■ AIM OF THE TASK ■
Even the shortest line counts, so transcribe all the data exactly.

Collected data

-- once the break flag is set the loop keeps its state
lemma pvBreak_stop (a : List Char) (l : List Int) (acc : List Char) :
    l.foldl (fun (st : List Char × Bool) k =>
      if st.2 then st
      else if PySem.List.pyGetD a k '#' = '#' then (st.1, true)
      else (st.1 ++ [PySem.List.pyGetD a k '#'], false)) (acc, true) = (acc, true) := by
  induction l with
  | nil => rfl
  | cons x l ih => simpa using ih

-- the accumulated prefix factors out of the break loop
lemma pvBreak_shift (a : List Char) (l : List Int) (pre acc : List Char) :
    l.foldl (fun (st : List Char × Bool) k =>
      if st.2 then st
      else if PySem.List.pyGetD a k '#' = '#' then (st.1, true)
      else (st.1 ++ [PySem.List.pyGetD a k '#'], false)) (pre ++ acc, false) =
    (pre ++ (l.foldl (fun (st : List Char × Bool) k =>
      if st.2 then st
      else if PySem.List.pyGetD a k '#' = '#' then (st.1, true)
      else (st.1 ++ [PySem.List.pyGetD a k '#'], false)) (acc, false)).1,
     (l.foldl (fun (st : List Char × Bool) k =>
      if st.2 then st
      else if PySem.List.pyGetD a k '#' = '#' then (st.1, true)
      else (st.1 ++ [PySem.List.pyGetD a k '#'], false)) (acc, false)).2) := by
  induction l generalizing acc with
  | nil => simp
  | cons x l ih =>
    simp only [List.foldl_cons]
    by_cases hx : PySem.List.pyGetD a x '#' = '#'
    · simp [hx, pvBreak_stop]
    · simp only [Bool.false_eq_true, ite_false, if_neg hx]
      rw [List.append_assoc]
      exact ih (acc ++ [PySem.List.pyGetD a x '#'])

■ REPLY ■
-- once the break flag is set the loop keeps its state
lemma pvBreak_stop (a : List Char) (l : List Int) (acc : List Char) :
    l.foldl (fun (st : List Char × Bool) k =>
      if st.2 then st
      else if PySem.List.pyGetD a k '#' = '#' then (st.1, true)
      else (st.1 ++ [PySem.List.pyGetD a k '#'], false)) (acc, true) = (acc, true) := by
  induction l with
  | nil => rfl
  | cons x l ih => simpa using ih

-- the accumulated prefix factors out of the break loop
lemma pvBreak_shift (a : List Char) (l : List Int) (pre acc : List Char) :
    l.foldl (fun (st : List Char × Bool) k =>
      if st.2 then st
      else if PySem.List.pyGetD a k '#' = '#' then (st.1, true)
      else (st.1 ++ [PySem.List.pyGetD a k '#'], false)) (pre ++ acc, false) =
    (pre ++ (l.foldl (fun (st : List Char × Bool) k =>
      if st.2 then st
      else if PySem.List.pyGetD a k '#' = '#' then (st.1, true)
      else (st.1 ++ [PySem.List.pyGetD a k '#'], false)) (acc, false)).1,
     (l.foldl (fun (st : List Char × Bool) k =>
      if st.2 then st
      else if PySem.List.pyGetD a k '#' = '#' then (st.1, true)
      else (st.1 ++ [PySem.List.pyGetD a k '#'], false)) (acc, false)).2) := by
  induction l generalizing acc with
  | nil => simp
  | cons x l ih =>
    simp only [List.foldl_cons]
    by_cases hx : PySem.List.pyGetD a x '#' = '#'
    · simp [hx, pvBreak_stop]
    · simp only [Bool.false_eq_true, ite_false, if_neg hx]
      rw [List.append_assoc]
      exact ih (acc ++ [PySem.List.pyGetD a x '#'])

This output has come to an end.